Task instructions: Your answer must be the full listing below, repeated exactly.

Dataset records:
****************
lemma cyc_cycNext (S : List Int) (i : Int) (h : S.Pairwise (· < ·)) (hi : i ∈ S) :
    cyc S (cycNext S i) = (cyc S i).tail ++ [i] := by
  have htail : (cyc S i).tail = S.filter (fun s => decide (i < s)) ++ S.filter (fun s => decide (s < i)) := by
    rw [cyc_head S i h hi]; rfl
  rw [htail]
  cases hF : S.filter (fun s => decide (i < s)) with
  | cons s r =>
    have hnext : cycNext S i = s := by simp [cycNext, hF]
    have hs : s ∈ S := List.mem_of_mem_filter (hF ▸ List.mem_cons_self)
    have his : i < s := by
      have := List.of_mem_filter (hF ▸ List.mem_cons_self (a := s) (l := r))
      simpa using this
    have hFpair : (s :: r).Pairwise (· < ·) := hF ▸ List.Pairwise.sublist List.filter_sublist h
    have hrgt : ∀ x ∈ r, s < x := (List.pairwise_cons.mp hFpair).1
    -- (b) filter (s < ·) S = r
    have hb : S.filter (fun x => decide (s < x)) = r := by
      have h1 : S.filter (fun x => decide (s < x)) = (S.filter (fun x => decide (i < x))).filter (fun x => decide (s < x)) := by
        rw [List.filter_filter]
        apply List.filter_congr
        intro x hx
        by_cases hsx : s < x
        · simp [hsx, (show i < x by omega)]
        · simp [hsx]
      rw [h1, hF, List.filter_cons]
      simp only [lt_irrefl, decide_false, cond_false]
      exact List.filter_eq_self.mpr (fun x hx => by simp [hrgt x hx])
    -- (c) filter (· < s) S = filter (· < i) S ++ [i]
    have hc : S.filter (fun x => decide (x < s)) = S.filter (fun x => decide (x < i)) ++ [i] := by
      have h1 : S.filter (fun x => decide (x < s)) = S.filter (fun x => decide (x ≤ i)) := by
        apply List.filter_congr
        intro x hx
        by_cases hxi : x ≤ i
        · simp [hxi, (show x < s by omega)]
        · have hix : i < x := by omega
          have : x ∈ s :: r := hF ▸ List.mem_filter.mpr ⟨hx, by simpa using hix⟩
          rcases List.mem_cons.mp this with rfl | hxr
          · simp [hxi]
          · have := hrgt x hxr
            simp [hxi, (show ¬ x < s by omega)]
      rw [h1]
      exact filter_le_append S i h hi
    rw [hnext]
    unfold cyc
    rw [filter_ge_cons S s h hs, hb, hc]
    simp
  | nil =>
    have hmax : ∀ x ∈ S, x ≤ i := by
      intro x hx
      by_contra hgt
      have : x ∈ S.filter (fun s => decide (i < s)) := List.mem_filter.mpr ⟨hx, by simpa using by omega⟩
      rw [hF] at this; cases this
    cases hSc : S with
    | nil => rw [hSc] at hi; cases hi
    | cons a T =>
      subst hSc
      have hnext : cycNext (a :: T) i = a := by
        unfold cycNext
        rw [hF]
        rfl
      have hamin : ∀ x ∈ (a :: T), a ≤ x := by
        intro x hx
        rcases List.mem_cons.mp hx with rfl | hxT
        · omega
        · have := (List.pairwise_cons.mp h).1 x hxT; omega
      have hga : (a :: T).filter (fun s => decide (a ≤ s)) = a :: T :=
        List.filter_eq_self.mpr (fun x hx => by simpa using hamin x hx)
      have hla : (a :: T).filter (fun s => decide (s < a)) = [] :=
        List.filter_eq_nil_iff.mpr (fun x hx => by have := hamin x hx; simp; omega)
      have hli : (a :: T).filter (fun s => decide (s ≤ i)) = a :: T :=
        List.filter_eq_self.mpr (fun x hx => by simpa using hmax x hx)
      rw [hnext]
      unfold cyc
      rw [hga, hla]
      have hfin : (a :: T).filter (fun x => decide (x < i)) ++ [i] = a :: T := by
        rw [← filter_le_append (a :: T) i h hi, hli]
      simpa using hfin.symm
****************
Response to this exercise:
lemma cyc_cycNext (S : List Int) (i : Int) (h : S.Pairwise (· < ·)) (hi : i ∈ S) :
    cyc S (cycNext S i) = (cyc S i).tail ++ [i] := by
  have htail : (cyc S i).tail = S.filter (fun s => decide (i < s)) ++ S.filter (fun s => decide (s < i)) := by
    rw [cyc_head S i h hi]; rfl
  rw [htail]
  cases hF : S.filter (fun s => decide (i < s)) with
  | cons s r =>
    have hnext : cycNext S i = s := by simp [cycNext, hF]
    have hs : s ∈ S := List.mem_of_mem_filter (hF ▸ List.mem_cons_self)
    have his : i < s := by
      have := List.of_mem_filter (hF ▸ List.mem_cons_self (a := s) (l := r))
      simpa using this
    have hFpair : (s :: r).Pairwise (· < ·) := hF ▸ List.Pairwise.sublist List.filter_sublist h
    have hrgt : ∀ x ∈ r, s < x := (List.pairwise_cons.mp hFpair).1
    -- (b) filter (s < ·) S = r
    have hb : S.filter (fun x => decide (s < x)) = r := by
      have h1 : S.filter (fun x => decide (s < x)) = (S.filter (fun x => decide (i < x))).filter (fun x => decide (s < x)) := by
        rw [List.filter_filter]
        apply List.filter_congr
        intro x hx
        by_cases hsx : s < x
        · simp [hsx, (show i < x by omega)]
        · simp [hsx]
      rw [h1, hF, List.filter_cons]
      simp only [lt_irrefl, decide_false, cond_false]
      exact List.filter_eq_self.mpr (fun x hx => by simp [hrgt x hx])
    -- (c) filter (· < s) S = filter (· < i) S ++ [i]
    have hc : S.filter (fun x => decide (x < s)) = S.filter (fun x => decide (x < i)) ++ [i] := by
      have h1 : S.filter (fun x => decide (x < s)) = S.filter (fun x => decide (x ≤ i)) := by
        apply List.filter_congr
        intro x hx
        by_cases hxi : x ≤ i
        · simp [hxi, (show x < s by omega)]
        · have hix : i < x := by omega
          have : x ∈ s :: r := hF ▸ List.mem_filter.mpr ⟨hx, by simpa using hix⟩
          rcases List.mem_cons.mp this with rfl | hxr
          · simp [hxi]
          · have := hrgt x hxr
            simp [hxi, (show ¬ x < s by omega)]
      rw [h1]
      exact filter_le_append S i h hi
    rw [hnext]
    unfold cyc
    rw [filter_ge_cons S s h hs, hb, hc]
    simp
  | nil =>
    have hmax : ∀ x ∈ S, x ≤ i := by
      intro x hx
      by_contra hgt
      have : x ∈ S.filter (fun s => decide (i < s)) := List.mem_filter.mpr ⟨hx, by simpa using by omega⟩
      rw [hF] at this; cases this
    cases hSc : S with
    | nil => rw [hSc] at hi; cases hi
    | cons a T =>
      subst hSc
      have hnext : cycNext (a :: T) i = a := by
        unfold cycNext
        rw [hF]
        rfl
      have hamin : ∀ x ∈ (a :: T), a ≤ x := by
        intro x hx
        rcases List.mem_cons.mp hx with rfl | hxT
        · omega
        · have := (List.pairwise_cons.mp h).1 x hxT; omega
      have hga : (a :: T).filter (fun s => decide (a ≤ s)) = a :: T :=
        List.filter_eq_self.mpr (fun x hx => by simpa using hamin x hx)
      have hla : (a :: T).filter (fun s => decide (s < a)) = [] :=
        List.filter_eq_nil_iff.mpr (fun x hx => by have := hamin x hx; simp; omega)
      have hli : (a :: T).filter (fun s => decide (s ≤ i)) = a :: T :=
        List.filter_eq_self.mpr (fun x hx => by simpa using hmax x hx)
      rw [hnext]
      unfold cyc
      rw [hga, hla]
      have hfin : (a :: T).filter (fun x => decide (x < i)) ++ [i] = a :: T := by
        rw [← filter_le_append (a :: T) i h hi, hli]
      simpa using hfin.symm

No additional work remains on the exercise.